MgH₂, rather than Mg, was used as a starting material in this work. A sample with a composition of MgH₂–10Ni–4Ti was prepared by reactive mechanical grinding. Activation of the sample was completed after the first hydriding cycle. At n = 1, the sample desorbed 2.53 wt% H for 10 min, 3.99 wt% H for 20 min, 4.58 wt% H for 30 min, and 4.68 wt% H for 60 min at 593 K under 1.0 bar H₂. At n = 2, the sample absorbed 3.59 wt% H for 5 min, 4.55 wt% H for 25 min, and 4.60 wt% H for 45 min at 593 K under 12 bar H₂. The inverse dependence of the hydriding rate on the temperature in the initial stage and the normal dependence of the hydriding rate on the temperature in the later stage were discussed. The rate-controlling step for the dehydriding reaction of activated MgH₂–10Ni–4Ti was analyzed as the chemical reaction at the hydride/α-solid solution interface.     
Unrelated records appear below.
-- The A-side inner loop, characterised: row_idx ends at idx minus the number of '#' cells
-- among rows < r of column c, the window (idx-k, idx] of column c is set to '#', the
-- remaining '#' cells among rows < r are set to '-', everything else is untouched.
theorem sinkA_spec (c : Nat) : ∀ (r : Nat) (m : List (List String)) (idx : Int),
    (r : Int) ≤ idx + 1 → idx < (m.length : Int) →
    ((PySem.List.pyRange ((r : Int) - 1) (-1) (-1)).foldl (pvSinkA c) (m, idx)).2
        = idx - kpre m c r ∧
    ((PySem.List.pyRange ((r : Int) - 1) (-1) (-1)).foldl (pvSinkA c) (m, idx)).1.length
        = m.length ∧
    ∀ i, (hi : i < m.length) →
      ((PySem.List.pyRange ((r : Int) - 1) (-1) (-1)).foldl (pvSinkA c) (m, idx)).1[i]?
        = some (if idx - kpre m c r < (i : Int) ∧ (i : Int) ≤ idx then m[i].set c "#"
                else if i < r ∧ gcell m i c = "#" then m[i].set c "-"
                else m[i]) := by
  intro r
  induction r with
  | zero =>
    intro m idx _ _
    rw [show ((0 : Nat) : Int) - 1 = -1 by norm_num, PySem.List.pyRange_neg_one_eq_nil le_rfl]
    refine ⟨by simp [kpre], rfl, fun i hi => ?_⟩
    have hk0 : kpre m c 0 = 0 := by simp [kpre]
    rw [hk0]
    rw [if_neg (by omega), if_neg (by omega)]
    simp [List.getElem?_eq_getElem hi]
  | succ r ih =>
    intro m idx hr hidx
    have hr' : (r : Int) ≤ idx := by push_cast at hr ⊢; omega
    have h0 : (0 : Int) ≤ idx := le_trans (by positivity) hr'
    rw [show ((r + 1 : Nat) : Int) - 1 = (r : Int) by push_cast; ring,
      PySem.List.pyRange_neg_one_cons (by omega), List.foldl_cons]
    by_cases hpos : gcell m r c = "#"
    · -- blocks[r][c] == "#": write '-' at r, '#' at idx, decrement idx
      have hstep : pvSinkA c (m, idx) (r : Int)
          = (scell (scell m r c "-") idx.toNat c "#", idx - 1) := by
        simp [pvSinkA, pvGetCell_nat, pvSetCell_nat, hpos, pvSetCell_nonneg _ _ _ _ h0]
      rw [hstep]
      set mm := scell (scell m r c "-") idx.toNat c "#" with hmm
      have hlen : mm.length = m.length := by simp [hmm, length_scell]
      obtain ⟨ih2, ihlen, ihel⟩ := ih mm (idx - 1) (by omega) (by rw [hlen]; omega)
      have hidxn : idx.toNat < m.length := by omega
      have hik : ∀ i < r, gcell mm i c = gcell m i c := by
        intro i hi
        rw [hmm, gcell_scell_ne _ _ _ _ _ _ (by omega), gcell_scell_ne _ _ _ _ _ _ (by omega)]
      have hkp : kpre mm c r = kpre m c r := kpre_congr _ _ _ _ (fun i hi => hik i hi)
      have hks : kpre m c (r + 1) = kpre m c r + 1 := by rw [kpre_succ, if_pos hpos]
      refine ⟨by rw [ih2, hkp, hks]; push_cast; ring, by rw [ihlen, hlen], fun i hi => ?_⟩
      have hi' : i < mm.length := by omega
      rw [ihel i hi', hkp, hks]
      -- translate mm's entries back to m's
      by_cases hieq : i = idx.toNat
      · subst hieq
        have hmmi : mm[idx.toNat]? = some (m[idx.toNat].set c "#") := by
          by_cases hri : r = idx.toNat
          · subst hri
            rw [hmm, scell_scell, scell_getElem?_self _ _ _ _ (by omega)]
          · have h1 : (scell m r c "-")[idx.toNat]? = m[idx.toNat]? :=
              scell_getElem?_ne _ _ _ _ _ (Ne.symm hri)
            have hlt : idx.toNat < (scell m r c "-").length := by
              simpa [length_scell] using hidxn
            have h2 : (scell m r c "-")[idx.toNat]'hlt = m[idx.toNat] := by
              rw [List.getElem?_eq_getElem hlt, List.getElem?_eq_getElem hidxn] at h1
              exact Option.some_injective _ h1
            rw [hmm, scell_getElem?_self _ _ _ _ hlt, h2]
        rw [List.getElem?_eq_getElem hi'] at hmmi
        have hmv : mm[idx.toNat]'hi' = m[idx.toNat].set c "#" := Option.some_injective _ hmmi
        have c1 : ¬ (idx - 1 - ((kpre m c r : Nat) : Int) < ((idx.toNat : Nat) : Int)
            ∧ ((idx.toNat : Nat) : Int) ≤ idx - 1) := by rintro ⟨_, hh⟩; omega
        have c2 : ¬ (idx.toNat < r ∧ gcell mm idx.toNat c = "#") := by rintro ⟨hh, _⟩; omega
        have c3 : idx - ((kpre m c r + 1 : Nat) : Int) < ((idx.toNat : Nat) : Int)
            ∧ ((idx.toNat : Nat) : Int) ≤ idx := by constructor <;> omega
        rw [hmv, if_neg c1, if_neg c2, if_pos c3]
      · have hne : (i : Int) ≠ idx := by omega
        by_cases hri : i = r
        · subst hri
          have hrlt : i < idx.toNat := by omega
          have hmmi : mm[i]? = some (m[i].set c "-") := by
            rw [hmm, scell_getElem?_ne _ _ _ _ _ hieq, scell_getElem?_self _ _ _ _ hi]
          rw [List.getElem?_eq_getElem hi'] at hmmi
          have hmv : mm[i]'hi' = m[i].set c "-" := Option.some_injective _ hmmi
          rw [hmv]
          by_cases hwl : idx - 1 - ((kpre m c i : Nat) : Int) < (i : Int)
          · have c1 : idx - 1 - ((kpre m c i : Nat) : Int) < (i : Int) ∧ (i : Int) ≤ idx - 1 :=
              ⟨hwl, by omega⟩
            have c2 : idx - ((kpre m c i + 1 : Nat) : Int) < (i : Int) ∧ (i : Int) ≤ idx := by
              constructor <;> omega
            rw [if_pos c1, List.set_set, if_pos c2]
          · have c1 : ¬ (idx - 1 - ((kpre m c i : Nat) : Int) < (i : Int) ∧ (i : Int) ≤ idx - 1) := by
              rintro ⟨hh, _⟩; omega
            have c2 : ¬ (i < i ∧ gcell mm i c = "#") := by rintro ⟨hh, _⟩; omega
            have c3 : ¬ (idx - ((kpre m c i + 1 : Nat) : Int) < (i : Int) ∧ (i : Int) ≤ idx) := by
              rintro ⟨hh, _⟩; omega
            rw [if_neg c1, if_neg c2, if_neg c3, if_pos ⟨Nat.lt_succ_self i, hpos⟩]
        · have hmmi : mm[i]? = m[i]? := by
            rw [hmm, scell_getElem?_ne _ _ _ _ _ hieq, scell_getElem?_ne _ _ _ _ _ hri]
          rw [List.getElem?_eq_getElem hi', List.getElem?_eq_getElem hi] at hmmi
          have hmv : mm[i]'hi' = m[i] := Option.some_injective _ hmmi
          rw [hmv]
          by_cases hir : i < r
          · have hgeq := hik i hir
            rw [hgeq]
            by_cases hwl : idx - 1 - ((kpre m c r : Nat) : Int) < (i : Int)
            · have c1 : idx - 1 - ((kpre m c r : Nat) : Int) < (i : Int) ∧ (i : Int) ≤ idx - 1 :=
                ⟨hwl, by omega⟩
              have c2 : idx - ((kpre m c r + 1 : Nat) : Int) < (i : Int) ∧ (i : Int) ≤ idx := by
                constructor <;> omega
              rw [if_pos c1, if_pos c2]
            · have c1 : ¬ (idx - 1 - ((kpre m c r : Nat) : Int) < (i : Int) ∧ (i : Int) ≤ idx - 1) := by
                rintro ⟨hh, _⟩; omega
              have c3 : ¬ (idx - ((kpre m c r + 1 : Nat) : Int) < (i : Int) ∧ (i : Int) ≤ idx) := by
                rintro ⟨hh, _⟩; omega
              rw [if_neg c1, if_neg c3]
              by_cases hg : gcell m i c = "#"
              · rw [if_pos ⟨hir, hg⟩, if_pos ⟨Nat.lt_succ_of_lt hir, hg⟩]
              · rw [if_neg (fun hh => hg hh.2), if_neg (fun hh => hg hh.2)]
          · by_cases hw : idx - 1 - ((kpre m c r : Nat) : Int) < (i : Int) ∧ (i : Int) ≤ idx - 1
            · have c2 : idx - ((kpre m c r + 1 : Nat) : Int) < (i : Int) ∧ (i : Int) ≤ idx := by
                obtain ⟨h1, h2⟩ := hw; constructor <;> omega
              rw [if_pos hw, if_pos c2]
            · have c2 : ¬ (i < r ∧ gcell mm i c = "#") := by rintro ⟨hh, _⟩; omega
              have c3 : ¬ (idx - ((kpre m c r + 1 : Nat) : Int) < (i : Int) ∧ (i : Int) ≤ idx) := by
                rintro ⟨h1, h2⟩; exact hw ⟨by omega, by omega⟩
              have c4 : ¬ (i < r + 1 ∧ gcell m i c = "#") := by rintro ⟨hh, _⟩; omega
              rw [if_neg hw, if_neg c2, if_neg c3, if_neg c4]
    · -- blocks[r][c] != "#": no-op step
      have hstep : pvSinkA c (m, idx) (r : Int) = (m, idx) := by
        simp only [pvSinkA, pvGetCell_nat]
        rw [if_neg hpos]
      rw [hstep]
      obtain ⟨ih2, ihlen, ihel⟩ := ih m idx (by omega) hidx
      have hks : kpre m c (r + 1) = kpre m c r := by rw [kpre_succ, if_neg hpos]; rfl
      refine ⟨by rw [ih2, hks], ihlen, fun i hi => ?_⟩
      rw [ihel i hi, hks]
      congr 1
      by_cases hw : idx - ((kpre m c r : Nat) : Int) < (i : Int) ∧ (i : Int) ≤ idx
      · rw [if_pos hw, if_pos hw]
      · rw [if_neg hw, if_neg hw]
        by_cases hb : i < r ∧ gcell m i c = "#"
        · rw [if_pos hb, if_pos ⟨Nat.lt_succ_of_lt hb.1, hb.2⟩]
        · have c4 : ¬ (i < r + 1 ∧ gcell m i c = "#") := by
            rintro ⟨h1, h2⟩
            rcases Nat.lt_succ_iff_lt_or_eq.mp h1 with h | h
            · exact hb ⟨h, h2⟩
            · subst h; exact hpos h2
          rw [if_neg hb, if_neg c4]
Effect of Cu catalyst on the hydrogenation and thermodynamic properties of Mg2Ni

Hydrogenation performance of Mg₂Ni can be improved by introducing nano-crystalline microstructures into the bulk and the modifications of surface through catalysts as well. The challenge with solid state catalysts is to be dispersed on the surface homogeneously. If the dispersion is not homogeneous somehow, it could be compensated by increasing the amount of catalyst, but at the cost of storage capacity. The use of catalyst fasten the sorption process and vanish the need of long activation process even after the exposure of powder sample to air. Ball milling is one of the efficient method to introduce both of the above effects together. The present work describe the effect of Cu catalyst in varying amount (Cu = 0, 2, 5, 10 wt%) on the crystallographic, morphologic and hydrogen sorption behavior of Mg₂Ni including the thermodynamic aspects. Effect of Cu is found to be positive in terms of forming comparatively unstable hydrides. Hydrogen storage capacity and enthalpy of formation of Mg₂Ni with 10 wt% Cu reduces to 1.81 wt% and 26.69 KJ (mol H)⁻¹ from 3.56 wt% and 54.24 KJ (mol H)⁻¹ for pure Mg₂Ni at 300 °C respectively.     

Hydriding and dehydriding kinetics of Mg2Ni above and below the structural phase transition

Mg₂Ni exhibits a structural phase transition at ca 510K. At 580K and 10 bar, hydrogen is absorbed up to Mg₂NiH_3.6 in 160 s, but at 480K, below the phase transition, and 10 bar, the absorption kinetics are much faster, the same amount of H₂ being absorbed in only 70 s. Desorption of hydrogen from Mg₂NiH₄ to Mg₂NiH_0.4 at 10^?4 bar takes 22 min at 480K and 2 min at 580K.     

Dual-tuning effect of In on the thermodynamic and kinetic properties of Mg2Ni dehydrogenation

Mg₂In_0.1Ni solid solution with an Mg₂Ni-type structure has been synthesized and its hydrogen storage properties have been investigated. The results showed that the introduction of In into Mg₂Ni not only significantly improved the dehydrogenation kinetics but also greatly lowered the thermodynamic stability. The dehydrogenation activation energy (E_a) and enthalpy change (ΔH) decreased from 80 kJ/mol and 64.5 kJ/mol H₂ to 28.9 kJ/mol and 38.4 kJ/mol H₂, respectively. The obtained results point to a method for improving not only the thermodynamic but also the kinetic properties of hydrogen storage materials.     

Pressure DSC study of the hydrogenation and dehydrogenation of some intermetallic compounds Mg2Ni

Pressure differential scanning calorimetry (DSC) has been applied to a study of the hydrogenation and dehydrogenation of some intermetallic compounds Mg₂Ni. The effects of hydrogen pressure, pulverized compound's sizes as well as chemical composition of the compound, partial substitution of Mg in Mg₂Ni by Al, and the second phase MgNi₂ dispersed in Mg₂Ni on the hydrogenation and dehydrogenation of the intermetallic compound Mg₂Ni are elucidated in some detail by this experimental technique. It is emphasized that a pressure DSC is available as a rapid and convenient experimental means for assessing hydrogen absorption and desorption properties of hydrogen storage materials.